Tra passato, presente e futuro, in esclusiva a Padova Oggi, le parole del nuovo allenatore dell'Abano Carlo Perrone

Carlo Perrone e l’Abano: due rette destinate ad incontrarsi. Come ammette il neo tecnico della squadra neroverde, appena retrocessa in Promozione. “Per un giorno, nell’estate del 1978 sono stato dato in prestito alll'Abano. Avevo 17 anni e il Padova aveva deciso di mandarmi in Serie D per farmi le ossa. Ero molto contento della chance e mi sono allenato ai piedi dei Colli per un giorno. Peccato la sera stessa il Padova chiamò per dirmi che dovevo tornare in biancoscudato, perché all'epoca in quarta serie c'era il limite di 3 prestiti da squadra professionistiche. L'Abano in realtà voleva prendermi con una formula diversa dal prestito, ma il Padova non era d'accordo. Alla fine, quella stagione personalmente non mi andò male, perché debuttai Serie C, ma evidentemente l'Abano era nel mio destino." Oltre a questo necessario preambolo, è un Carlo Perrone a 360° quello che parla in esclusiva a Padova Oggi all’indomani del suo nuovo incarico con l’Abano. Ambizioni, giovani, Portogallo, Padova, Cittadella, un melting pot di argomenti con sempre al centro di tutto un solo aspetto: la qualità. Quella che fa veramente la differenza nel calcio. Ecco le sue parole.
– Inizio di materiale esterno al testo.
-- pv_equiv track=rewrite | github.com/Some10n3/work | KMITL/kattis/easy/nodupe.py | check_repeated_words
-- ===== SOURCE A (Python) =====
-- def check_repeated_words(phrase):
--     words = phrase.split()
--     word_set = set()
--
--     for word in words:
--         if word in word_set:
--             return "no"
--         else:
--             word_set.add(word)
--
--     return "yes"
-- ===== SOURCE B (Python) =====
-- def check_repeated_words(phrase):
--     ws = sorted(phrase.split())
--     for a, b in zip(ws, ws[1:]):
--         if a == b:
--             return "no"
--     return "yes"
-- ===== Notes on version B (the rewrite author's own statement) =====
-- stated objective: alternative
-- what changed: B sorts the words and scans adjacent pairs for an equal neighbour instead of A's incremental hash-set membership scan; correct because duplicates are adjacent after sorting.
import Mathlib
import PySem

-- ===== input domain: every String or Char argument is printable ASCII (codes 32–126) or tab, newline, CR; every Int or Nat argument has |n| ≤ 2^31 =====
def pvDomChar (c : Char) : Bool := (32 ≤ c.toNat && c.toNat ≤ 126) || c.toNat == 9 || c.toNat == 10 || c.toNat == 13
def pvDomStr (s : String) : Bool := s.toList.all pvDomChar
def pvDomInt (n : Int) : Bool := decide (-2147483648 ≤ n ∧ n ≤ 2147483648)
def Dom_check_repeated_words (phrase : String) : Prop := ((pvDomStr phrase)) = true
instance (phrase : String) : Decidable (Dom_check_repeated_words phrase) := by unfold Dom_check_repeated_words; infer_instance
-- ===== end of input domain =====

-- B sorts the words and scans adjacent pairs for an equal neighbour instead of A's
-- incremental membership-set scan; correct because after sorting duplicates are adjacent.

-- ===== PORT A =====
-- the 'for word in words' loop with the growing word_set and early return "no"
def pvLoopA : List String → PySem.Set String → String
  | [], _ => "yes"
  | w :: ws, s => if PySem.Set.contains s w then "no" else pvLoopA ws (PySem.Set.add s w)

def check_repeated_words (phrase : String) : String :=
  pvLoopA (PySem.Str.split₀ phrase) PySem.Set.empty

-- ===== PORT B =====
-- the 'for a, b in zip(ws, ws[1:])' loop with early return "no"
def pvAdjLoop : List (String × String) → String
  | [] => "yes"
  | (a, b) :: t => if a == b then "no" else pvAdjLoop t

def check_repeated_words_alt (phrase : String) : String :=
  let ws := PySem.List.sorted (PySem.Str.split₀ phrase) (fun x => x) false
  pvAdjLoop (ws.zip (PySem.List.slice ws (some 1) none))

-- ===== PRECONDITION & SPEC =====
def Spec_check_repeated_words (phrase : String) (out : String) : Prop := out = check_repeated_words_alt phrase
instance (phrase : String) (out : String) : Decidable (Spec_check_repeated_words phrase out) := by unfold Spec_check_repeated_words; infer_instance

-- ===== CLAIM (what is proved, stated in full; the proofs are below) =====
def Claim_equal_check_repeated_words : Prop := ∀ (phrase : String), Dom_check_repeated_words phrase → Spec_check_repeated_words phrase (check_repeated_words phrase)

-- ===== LEMMAS AND PROOFS =====

-- A's loop answers "yes" exactly when the remaining words are distinct and avoid the set so far
lemma pvLoopA_eq (ws : List String) (s : PySem.Set String) :
    pvLoopA ws s = if ws.Nodup ∧ ∀ w ∈ ws, w ∉ s then "yes" else "no" := by
  induction ws generalizing s with
  | nil => simp [pvLoopA]
  | cons w ws ih =>
    simp only [pvLoopA]
    by_cases hm : w ∈ s
    · rw [if_pos, if_neg]
      · rintro ⟨-, hav⟩; exact hav w (by simp) hm
      · simpa [PySem.Set.contains_iff] using hm
    · rw [if_neg, ih]
      · refine if_congr ?_ rfl rfl
        have hadd : ∀ x : String, x ∈ PySem.Set.add s w ↔ x ∈ s ∨ x = w := by
          intro x
          rw [PySem.Set.mem_add]
        constructor
        · rintro ⟨hnd, hav⟩
          have hkey : ∀ x ∈ ws, x ∉ s ∧ x ≠ w := fun x hx => by
            have hx' := hav x hx
            rw [hadd] at hx'
            exact ⟨fun h => hx' (Or.inl h), fun h => hx' (Or.inr h)⟩
          refine ⟨List.nodup_cons.mpr ⟨fun h => (hkey w h).2 rfl, hnd⟩, ?_⟩
          intro x hx
          rcases List.mem_cons.mp hx with rfl | hx
          · exact hm
          · exact (hkey x hx).1
        · rintro ⟨hnd, hav⟩
          rcases List.nodup_cons.mp hnd with ⟨hwws, hnd'⟩
          refine ⟨hnd', fun x hx => ?_⟩
          rw [hadd]
          rintro (h | rfl)
          · exact hav x (List.mem_cons_of_mem _ hx) h
          · exact hwws hx
      · simp [hm]

-- B's loop over zip(ws, ws[1:]) answers "yes" exactly when no adjacent pair is equal
lemma pvAdjLoop_eq (l : List String) :
    pvAdjLoop (l.zip l.tail) =
      if List.IsChain (fun a b => a ≠ b) l then "yes" else "no" := by
  induction l with
  | nil => simp [pvAdjLoop]
  | cons a l ih =>
    cases l with
    | nil => simp [pvAdjLoop]
    | cons b t =>
      simp only [List.tail_cons, List.zip_cons_cons, pvAdjLoop] at *
      by_cases hab : a = b
      · rw [if_pos (by simp [hab]), if_neg (by simp [List.isChain_cons_cons, hab])]
      · rw [if_neg (by simp [hab]), ih]
        by_cases hch : List.IsChain (fun a b => a ≠ b) (b :: t)
        · rw [if_pos hch, if_pos (List.isChain_cons_cons.mpr ⟨hab, hch⟩)]
        · rw [if_neg hch, if_neg (fun h => hch (List.isChain_cons_cons.mp h).2)]

-- on a ≤-sorted list, "no equal neighbours" is exactly Nodup
lemma chain_ne_iff_nodup (l : List String) (hp : l.Pairwise (· ≤ ·)) :
    List.IsChain (fun a b => a ≠ b) l ↔ l.Nodup := by
  induction l with
  | nil => simp
  | cons a l ih =>
    have hp' := (List.pairwise_cons.mp hp).2
    have hle := (List.pairwise_cons.mp hp).1
    cases l with
    | nil => simp
    | cons b t =>
      rw [List.isChain_cons_cons, List.nodup_cons, ih hp']
      constructor
      · rintro ⟨hab, hch⟩
        refine ⟨?_, hch⟩
        intro hmem
        have hlt : a < b := lt_of_le_of_ne (hle b (by simp)) hab
        rcases List.mem_cons.mp hmem with rfl | hmt
        · exact hab rfl
        · have hba : b ≤ a := (List.pairwise_cons.mp hp').1 a hmt
          exact absurd (lt_of_lt_of_le hlt hba) (lt_irrefl a)
      · rintro ⟨hna, hnd⟩
        exact ⟨fun h => hna (h ▸ List.mem_cons_self), hnd⟩

-- ===== VERDICT (by name: the statement is the Claim_ definition above) =====
theorem check_repeated_words_spec : Claim_equal_check_repeated_words := by
  intro phrase _
  unfold Spec_check_repeated_words check_repeated_words check_repeated_words_alt
  set ws := PySem.Str.split₀ phrase with hws
  set l := PySem.List.sorted ws (fun x => x) false with hl
  show pvLoopA ws PySem.Set.empty =
    pvAdjLoop (l.zip (PySem.List.slice l (some 1) none))
  rw [pvLoopA_eq, PySem.List.slice_from_one, pvAdjLoop_eq]
  have hperm : l.Perm ws := PySem.List.sorted_perm ws (fun x => x) false
  have hpw : l.Pairwise (· ≤ ·) := by
    simpa using PySem.List.sorted_pairwise (κ := String) ws (fun x => x)
  by_cases h : ws.Nodup
  · rw [if_pos (by simp [PySem.Set.empty, h]),
      if_pos ((chain_ne_iff_nodup l hpw).mpr (hperm.nodup_iff.mpr h))]
  · rw [if_neg (by simp [PySem.Set.empty, h]),
      if_neg (fun hc => h (hperm.nodup_iff.mp ((chain_ne_iff_nodup l hpw).mp hc)))]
Perché ha scelto l'Abano? Sono tornato dal Portogallo con la voglia di fermarmi a casa. L’esperienza è stata molto bella dal punto di vista dei risultati, ma con delle problematiche extra campo. Volevo restare in Italia. Il presidente Garon e il ds Sartori hanno saputo trasmettermi fiducia. Il progetto è bello, la società ha storia ed è scesa in una categoria che non gli compete. C’è tanta passione e credono molto nelle mie capacità. Mi hanno trasmesso grande stima e vogliamo cercare di essere competitivi, consci che ci saranno squadre molto attrezzate.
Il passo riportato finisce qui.